Destekleyici programların genellikle işletmeler ve sivil toplum kuruluşları için tasarlanmış olması, destek koşullarının çoğu durumda zorlayıcı olması gerçekte ekonomik ve sosyal amaçlı yapılar olan kadın kooperatiflerinin bu desteklerden yararlanmasını engellemektedir.

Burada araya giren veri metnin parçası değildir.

-- pv_equiv track=rewrite | github.com/rainy-me/leetcode | medium/print-words-vertically/print-words-vertically.py | printVertically
-- ===== SOURCE A (Python) =====
-- from typing import List
--
-- def printVertically(s: str) -> List[str]:
--     ans = []
--     for i, w in enumerate(s.split()):
--         for j, char in enumerate(w):
--             if j >= len(ans):
--                 ans.append(" "*i + char)
--             else:
--                 ans[j] += " "*(i - len(ans[j])) + char
--     return ans
-- ===== SOURCE B (Python) =====
-- from typing import List
--
-- def printVertically(s: str) -> List[str]:
--     words = s.split()
--     if not words:
--         return []
--     maxlen = max(len(w) for w in words)
--     return ["".join(w[j] if j < len(w) else " " for w in words).rstrip()
--             for j in range(maxlen)]
-- ===== Notes on version B (the rewrite author's own statement) =====
-- stated objective: idiomatic
-- what changed: Column-major traversal: precompute the maximum word length, then for each column index join one character (or space) per word and rstrip, instead of A's word-outer incremental row padding and in-place string growth.
import Mathlib
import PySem

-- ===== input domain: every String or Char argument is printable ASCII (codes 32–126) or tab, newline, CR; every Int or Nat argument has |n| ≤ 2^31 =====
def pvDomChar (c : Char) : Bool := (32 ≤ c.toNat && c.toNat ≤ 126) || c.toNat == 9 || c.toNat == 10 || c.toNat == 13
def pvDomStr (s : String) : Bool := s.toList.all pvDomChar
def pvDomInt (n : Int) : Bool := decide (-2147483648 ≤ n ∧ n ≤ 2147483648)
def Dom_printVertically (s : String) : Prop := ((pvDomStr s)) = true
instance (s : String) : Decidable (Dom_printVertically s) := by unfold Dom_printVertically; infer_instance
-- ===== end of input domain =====

-- B is an idiomatic column-major rewrite (precomputed max word length, per-column join + rstrip)
-- of A's word-outer incremental row padding; same return value, same cost.

-- ===== PORT A =====
-- one inner-loop step of A: `if j >= len(ans): ans.append(" "*i + char) else: ans[j] += " "*(i-len(ans[j])) + char`
def pvStepA (i : Int) (ans : List (List Char)) (jc : Int × Char) : List (List Char) :=
  if (ans.length : Int) ≤ jc.1 then
    ans ++ [List.replicate i.toNat ' ' ++ [jc.2]]
  else
    ans.set jc.1.toNat
      ((ans.getD jc.1.toNat []) ++
        List.replicate (i - ((ans.getD jc.1.toNat []).length : Int)).toNat ' ' ++ [jc.2])

-- A's two nested loops: `for i, w in enumerate(s.split()): for j, char in enumerate(w): …`
def pvOuterA (ws : List (List Char)) : List (List Char) :=
  (PySem.List.enumerate ws).foldl
    (fun ans iw => (PySem.List.enumerate iw.2).foldl (pvStepA iw.1) ans) []

def printVertically (s : String) : List String :=
  (pvOuterA (PySem.Chars.split₀ s.toList)).map String.ofList

-- ===== PORT B =====
-- `"".join(w[j] if j < len(w) else " " for w in words)` — the j-th column of the words
def pvRow (ws : List (List Char)) (j : Nat) : List Char := ws.map (fun w => w.getD j ' ')

def printVertically_alt (s : String) : List String :=
  match PySem.Chars.split₀ s.toList with
  | [] => []
  | w :: t =>
    let maxlen := t.foldl (fun a v => max a v.length) w.length  -- max(len(w) for w in words)
    (List.range maxlen).map (fun j => String.ofList (PySem.Chars.rstrip (pvRow (w :: t) j)))

-- ===== PRECONDITION & SPEC =====
def Spec_printVertically (s : String) (out : List String) : Prop := out = printVertically_alt s
instance (s : String) (out : List String) : Decidable (Spec_printVertically s out) := by unfold Spec_printVertically; infer_instance

-- ===== CLAIM (what is proved, stated in full; the proofs are below) =====
def Claim_equal_printVertically : Prop := ∀ (s : String), Dom_printVertically s → Spec_printVertically s (printVertically s)

-- ===== LEMMAS AND PROOFS =====

-- max word length
def pvL (ws : List (List Char)) : Nat := ws.foldl (fun a v => max a v.length) 0

-- pad a row to width n with trailing spaces
def pvPad (n : Nat) (r : List Char) : List Char := r ++ List.replicate (n - r.length) ' '

-- the claimed state of A's `ans` after processing the words ws
def pvG (ws : List (List Char)) : List (List Char) :=
  (List.range (pvL ws)).map (fun j => PySem.Chars.rstrip (pvRow ws j))

-- the state of A's `ans` after the inner loop over word w at word index i, from state st
def pvF (i : Nat) (w : List Char) (st : List (List Char)) : List (List Char) :=
  (List.range (max st.length w.length)).map
    (fun j => if j < w.length then pvPad i (st.getD j []) ++ [w.getD j ' '] else st.getD j [])

theorem pv_range_map_getD (st : List (List Char)) :
    (List.range st.length).map (fun j => st.getD j []) = st := by
  apply List.ext_getElem
  · simp
  · intro i h1 h2
    simp [List.getD_eq_getElem?_getD, List.getElem?_eq_getElem h2]

theorem pvF_nil (i : Nat) (st : List (List Char)) : pvF i [] st = st := by
  have := pv_range_map_getD st
  simp [pvF]
  simpa [List.getD_eq_getElem?_getD] using this

theorem pvStepA_last (i : Nat) (w : List Char) (c : Char) (st : List (List Char)) :
    pvStepA (i : Int) (pvF i w st) ((w.length : Int), c) = pvF i (w ++ [c]) st := by
  have hlF : (pvF i w st).length = max st.length w.length := by simp [pvF]
  by_cases hc : st.length ≤ w.length
  · have hmax : max st.length w.length = w.length := Nat.max_eq_right hc
    have hcond : ((pvF i w st).length : Int) ≤ (w.length : Int) := by
      rw [hlF, hmax]
    rw [pvStepA, if_pos hcond]
    have hgd : st.getD w.length [] = [] := List.getD_eq_default _ _ hc
    simp only [pvF, List.length_append, List.length_singleton]
    have hm2 : max st.length (w.length + 1) = w.length + 1 := Nat.max_eq_right (by omega)
    rw [hmax, hm2, List.range_succ, List.map_append]
    congr 1
    · apply List.map_congr_left
      intro j hj
      have hj' : j < w.length := List.mem_range.mp hj
      rw [if_pos hj', if_pos (by omega : j < w.length + 1)]
      congr 2
      simp [List.getD_eq_getElem?_getD, List.getElem?_append_left hj']
    · simp only [List.map_cons, List.map_nil, if_pos (by omega : w.length < w.length + 1)]
      simp [pvPad, List.getD_eq_getElem?_getD, List.getElem?_eq_none hc]
  · replace hc := Nat.lt_of_not_le hc
    have hmax : max st.length w.length = st.length := Nat.max_eq_left (le_of_lt hc)
    have hcond : ¬ ((pvF i w st).length : Int) ≤ (w.length : Int) := by
      rw [hlF, hmax]; exact_mod_cast Nat.not_le.mpr hc
    rw [pvStepA, if_neg hcond]
    have hgdF : (pvF i w st).getD w.length [] = st.getD w.length [] := by
      have hlt : w.length < (pvF i w st).length := by rw [hlF, hmax]; exact hc
      rw [List.getD_eq_getElem _ _ hlt]
      simp only [pvF, List.getElem_map, List.getElem_range, if_neg (lt_irrefl w.length)]
    have hm2 : max st.length (w.length + 1) = st.length := Nat.max_eq_left hc
    simp only [Int.toNat_natCast, hgdF]
    apply List.ext_getElem
    · simp [pvF, hmax, hm2]
    · intro j hj1 hj2
      have hjst : j < st.length := by
        simpa [List.length_set, hlF, hmax] using hj1
      rw [List.getElem_set]
      simp only [pvF, List.getElem_map, List.getElem_range, List.length_append,
        List.length_singleton, hm2]
      by_cases hje : w.length = j
      · subst hje
        rw [if_pos rfl, if_pos (by omega : w.length < w.length + 1)]
        have hgdc : (w ++ [c]).getD w.length ' ' = c := by
          simp [List.getD_eq_getElem?_getD]
        rw [hgdc]
        simp only [pvPad]
        have h2 : ((i : Int) - ((st.getD w.length []).length : Int)).toNat
            = i - (st.getD w.length []).length := by omega
        rw [h2, List.append_assoc]
      · rw [if_neg hje]
        rcases Nat.lt_or_ge j w.length with hjw | hjw
        · rw [if_pos hjw, if_pos (by omega : j < w.length + 1)]
          congr 2
          simp [List.getD_eq_getElem?_getD, List.getElem?_append_left hjw]
        · rw [if_neg (by omega), if_neg (by omega)]

theorem pv_inner (i : Nat) (w : List Char) (st : List (List Char)) :
    (PySem.List.enumerate w).foldl (pvStepA (i : Int)) st = pvF i w st := by
  induction w using List.reverseRecOn with
  | nil => simp [PySem.List.enumerate_nil, pvF_nil]
  | append_singleton w c ih =>
    rw [PySem.List.enumerate_append, List.foldl_append, ih]
    simp only [PySem.List.enumerate_cons, PySem.List.enumerate_nil, List.foldl_cons, List.foldl_nil]
    have h : (0 : Int) + w.length = (w.length : Int) := by omega
    rw [h, pvStepA_last]

theorem pv_rstrip_append_nonspace (r : List Char) (c : Char) (h : PySem.Chars.isspace c = false) :
    PySem.Chars.rstrip (r ++ [c]) = r ++ [c] := by
  simp [PySem.Chars.rstrip, h]

theorem pv_rstrip_append_space (r : List Char) :
    PySem.Chars.rstrip (r ++ [' ']) = PySem.Chars.rstrip r := by
  have h : PySem.Chars.isspace ' ' = true := by decide
  simp [PySem.Chars.rstrip, h]

theorem pv_rstrip_restore (r : List Char)
    (h : ∀ c ∈ r, PySem.Chars.isspace c = true → c = ' ') :
    PySem.Chars.rstrip r ++ List.replicate (r.length - (PySem.Chars.rstrip r).length) ' ' = r := by
  have hsplit := List.takeWhile_append_dropWhile (p := PySem.Chars.isspace) (l := r.reverse)
  have htk : r.reverse.takeWhile PySem.Chars.isspace
      = List.replicate ((r.reverse.takeWhile PySem.Chars.isspace).length) ' ' := by
    apply List.eq_replicate_of_mem
    intro c hc
    exact h c (by simpa using (List.takeWhile_prefix _).subset hc) (List.mem_takeWhile_imp hc)
  have hleneq : (List.takeWhile PySem.Chars.isspace r.reverse).length
      + (List.dropWhile PySem.Chars.isspace r.reverse).length = r.length := by
    have := congrArg List.length hsplit
    simp only [List.length_append, List.length_reverse] at this; exact this
  conv_rhs => rw [← r.reverse_reverse, ← hsplit]
  rw [List.reverse_append, htk]
  simp only [PySem.Chars.rstrip, List.reverse_replicate, List.length_reverse]
  congr 2
  omega

theorem pv_len_le_L (ws : List (List Char)) : ∀ w ∈ ws, w.length ≤ pvL ws :=
  (PySem.List.le_foldl_max_nat ws List.length 0).2

theorem pvL_append (ws : List (List Char)) (w : List Char) :
    pvL (ws ++ [w]) = max (pvL ws) w.length := by
  simp [pvL]

theorem pvG_length (ws : List (List Char)) : (pvG ws).length = pvL ws := by simp [pvG]

theorem pvG_getD (ws : List (List Char)) (j : Nat) :
    (pvG ws).getD j [] = if j < pvL ws then PySem.Chars.rstrip (pvRow ws j) else [] := by
  by_cases h : j < pvL ws
  · rw [if_pos h, List.getD_eq_getElem _ _ (by simpa [pvG] using h)]
    simp [pvG]
  · rw [if_neg h, List.getD_eq_default]
    simpa [pvG] using Nat.le_of_not_lt h

theorem pvG_getElem (ws : List (List Char)) (j : Nat) (h : j < (pvG ws).length) :
    (pvG ws)[j] = PySem.Chars.rstrip (pvRow ws j) := by
  simp [pvG]

theorem pvRow_length (ws : List (List Char)) (j : Nat) : (pvRow ws j).length = ws.length := by
  simp [pvRow]

theorem pvRow_chars (ws : List (List Char)) (j : Nat)
    (h : ∀ w ∈ ws, ∀ c ∈ w, PySem.Chars.isspace c = false) :
    ∀ c ∈ pvRow ws j, PySem.Chars.isspace c = true → c = ' ' := by
  intro c hc hsp
  simp only [pvRow, List.mem_map] at hc
  obtain ⟨w, hw, rfl⟩ := hc
  rcases Nat.lt_or_ge j w.length with hj | hj
  · rw [List.getD_eq_getElem _ _ hj] at hsp ⊢
    exact absurd (h w hw _ (List.getElem_mem hj)) (by simp [hsp])
  · rw [List.getD_eq_default _ _ hj]

theorem pvRow_big (ws : List (List Char)) (j : Nat) (h : pvL ws ≤ j) :
    pvRow ws j = List.replicate ws.length ' ' := by
  rw [← pvRow_length ws j]
  apply List.eq_replicate_of_mem
  intro c hc
  simp only [pvRow, List.mem_map] at hc
  obtain ⟨w, hw, rfl⟩ := hc
  exact List.getD_eq_default _ _ (le_trans (pv_len_le_L ws w hw) h)

theorem pv_pad_G (ws : List (List Char))
    (h : ∀ w ∈ ws, ∀ c ∈ w, PySem.Chars.isspace c = false) (j : Nat) :
    pvPad ws.length ((pvG ws).getD j []) = pvRow ws j := by
  rw [pvG_getD]
  by_cases hj : j < pvL ws
  · rw [if_pos hj]
    have := pv_rstrip_restore (pvRow ws j) (pvRow_chars ws j h)
    rw [pvRow_length] at this
    simpa [pvPad] using this
  · rw [if_neg hj, pvRow_big ws j (Nat.le_of_not_lt hj)]
    simp [pvPad]

theorem pvF_G (ws : List (List Char)) (w : List Char)
    (hws : ∀ v ∈ ws, ∀ c ∈ v, PySem.Chars.isspace c = false)
    (hw : ∀ c ∈ w, PySem.Chars.isspace c = false) :
    pvF ws.length w (pvG ws) = pvG (ws ++ [w]) := by
  apply List.ext_getElem
  · simp [pvF, pvG, pvL_append]
  · intro j hj1 hj2
    have hjm : j < max (pvL ws) w.length := by simpa [pvF, pvG_length] using hj1
    rw [pvG_getElem _ _ hj2]
    simp only [pvF, List.getElem_map, List.getElem_range]
    have hrow : pvRow (ws ++ [w]) j = pvRow ws j ++ [w.getD j ' '] := by simp [pvRow]
    rw [hrow]
    rcases Nat.lt_or_ge j w.length with hjw | hjw
    · rw [if_pos hjw]
      have hc : w.getD j ' ' = w[j] := List.getD_eq_getElem _ _ hjw
      rw [pv_pad_G ws hws j, hc,
        pv_rstrip_append_nonspace _ _ (hw _ (List.getElem_mem hjw))]
    · rw [if_neg (Nat.not_lt.mpr hjw)]
      rw [List.getD_eq_default _ _ hjw, pv_rstrip_append_space, pvG_getD,
        if_pos (by omega : j < pvL ws)]

theorem pv_outer (ws : List (List Char))
    (h : ∀ w ∈ ws, ∀ c ∈ w, PySem.Chars.isspace c = false) :
    pvOuterA ws = pvG ws := by
  induction ws using List.reverseRecOn with
  | nil => rfl
  | append_singleton ws w ih =>
    have hws : ∀ v ∈ ws, ∀ c ∈ v, PySem.Chars.isspace c = false := by
      intro v hv; exact h v (by simp [hv])
    unfold pvOuterA
    rw [PySem.List.enumerate_append, List.foldl_append]
    have hpre : (PySem.List.enumerate ws).foldl
        (fun ans iw => (PySem.List.enumerate iw.2).foldl (pvStepA iw.1) ans) [] = pvG ws := ih hws
    rw [hpre]
    simp only [PySem.List.enumerate_cons, PySem.List.enumerate_nil, List.foldl_cons, List.foldl_nil]
    have hz : (0 : Int) + ws.length = ((ws.length : Nat) : Int) := by omega
    rw [hz, pv_inner ws.length w (pvG ws), pvF_G ws w hws (h w (by simp))]

theorem pv_split₀_go_nonspace (s cur : List Char) (acc : List (List Char))
    (hcur : ∀ c ∈ cur, PySem.Chars.isspace c = false)
    (hacc : ∀ w ∈ acc, ∀ c ∈ w, PySem.Chars.isspace c = false) :
    ∀ w ∈ PySem.Chars.split₀.go s cur acc, ∀ c ∈ w, PySem.Chars.isspace c = false := by
  induction s generalizing cur acc with
  | nil =>
    intro w hw
    rw [PySem.Chars.split₀.go] at hw
    split at hw
    · exact hacc w (by simpa using hw)
    · simp only [List.mem_reverse] at hw
      rcases List.mem_cons.mp hw with rfl | hm
      · intro c hc; exact hcur c (by simpa using hc)
      · exact hacc w hm
  | cons a s ih =>
    intro w hw
    rw [PySem.Chars.split₀.go] at hw
    by_cases hsp : PySem.Chars.isspace a = true
    · rw [if_pos hsp] at hw
      split at hw
      · exact ih [] acc (by simp) hacc w hw
      · refine ih [] (cur.reverse :: acc) (by simp) ?_ w hw
        intro v hv
        rcases List.mem_cons.mp hv with rfl | hm
        · intro c hc; exact hcur c (by simpa using hc)
        · exact hacc v hm
    · rw [if_neg hsp] at hw
      refine ih (a :: cur) acc ?_ hacc w hw
      intro c hc
      rcases List.mem_cons.mp hc with rfl | hm
      · exact Bool.not_eq_true _ ▸ (by simpa using hsp)
      · exact hcur c hm

theorem pv_split₀_nonspace (cs : List Char) :
    ∀ w ∈ PySem.Chars.split₀ cs, ∀ c ∈ w, PySem.Chars.isspace c = false := by
  exact pv_split₀_go_nonspace cs [] [] (by simp) (by simp)

-- ===== VERDICT (by name: the statement is the Claim_ definition above) =====
theorem printVertically_spec : Claim_equal_printVertically := by
  intro s _
  unfold Spec_printVertically printVertically printVertically_alt
  rw [pv_outer _ (pv_split₀_nonspace s.toList)]
  cases h : PySem.Chars.split₀ s.toList with
  | nil => rfl
  | cons w t =>
    simp only [pvG, pvL, List.map_map]
    congr 1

Önümüzdeki Süreçte Neler Yapmalıyız?

Kadınların konomik süreçteki etkinşiklerini arttırmak için;

  • Öncelikle bu konuda karşılaşılabilecek sorunlar ve çözümüne yönelik olarak bilgilendirme çalışmalarının kurumlar tarafından ve kooperatiflerin kendi deneyimlerine yönelik olarak yapılmalı,
  • Sayıları artan kadın kooperatflerinin ulusal ve uluslararası desteklerden yararlanmaları sağlanmalı
  • Kooperatiflerin ortak üretim bilgilerini paylaşmaları sağlanmalı
  • Ortak satış alanları oluşturulmalı,
  • Ortak digitalleşme sağlanmalı
  • Teşvik noktasında ortak etkinlikler organıze edilmeli ve kooperatiflerin bağlı olduğu yasal kurumlardan destek alınmalı,

Değişen gelişen  eekonomik yapı içersinde el ele işbirliği içinde olalım.Kadın Kooperatifleri kadının her konudaki yaratıcılığını ve gücünü üretime taşıyalım.